Give again exactly, and only, the lines between the line holding "have h1 : ¬" and the end of the listing, both boundary lines included.

▶ _SOURCE DATA_
———

lemma pv_mem_keys_snd (segs : List (List Char)) (parity : Bool) (x : List Char) :
    x ∈ (pvKeys segs parity).2 ↔
      ∃ i, ∃ _ : i < segs.length, (i % 2 = 1 ↔ parity = false) ∧ x ∈ pvBabs segs[i] := by
  induction segs generalizing parity with
  | nil => simp [pvKeys]
  | cons s rest ih =>
    cases parity with
    | false =>
      have e : pvKeys (s::rest) false
          = (pvAbas s ++ (pvKeys rest true).1, (pvKeys rest true).2) := by
        simp [pvKeys]
      rw [e]
      simp only [ih, List.length_cons]
      constructor
      · rintro ⟨i, hi, hpar, hx⟩
        have h0 : ¬ (i % 2 = 1) := by simpa using hpar
        exact ⟨i+1, by omega, by simp; omega, by simpa using hx⟩
      · rintro ⟨i, hi, hpar, hx⟩
        match i, hi with
        | 0, _ => exact absurd ((by simpa using hpar : (0:Nat)%2 = 1)) (by omega)
        | k+1, hi =>
          have h1 : (k+1) % 2 = 1 := by simpa using hpar
          exact ⟨k, by omega, by simp; omega, by simpa using hx⟩
    | true =>
      have e : pvKeys (s::rest) true
          = ((pvKeys rest false).1, pvBabs s ++ (pvKeys rest false).2) := by
        simp [pvKeys]
      rw [e]
      simp only [List.mem_append, ih, List.length_cons]
      constructor
      · rintro (hx | ⟨i, hi, hpar, hx⟩)
        · exact ⟨0, by omega, by simp, hx⟩
        · have h0 : i % 2 = 1 := by simpa using hpar
          exact ⟨i+1, by omega, by simp; omega, by simpa using hx⟩
      · rintro ⟨i, hi, hpar, hx⟩
        match i, hi with
        | 0, _ => exact Or.inl (by simpa using hx)
        | k+1, hi =>
          have h1 : ¬ ((k+1) % 2 = 1) := by simpa using hpar
          exact Or.inr ⟨k, by omega, by simp; omega, by simpa using hx⟩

———

▶ _REPLY_
          have h1 : ¬ ((k+1) % 2 = 1) := by simpa using hpar
          exact Or.inr ⟨k, by omega, by simp; omega, by simpa using hx⟩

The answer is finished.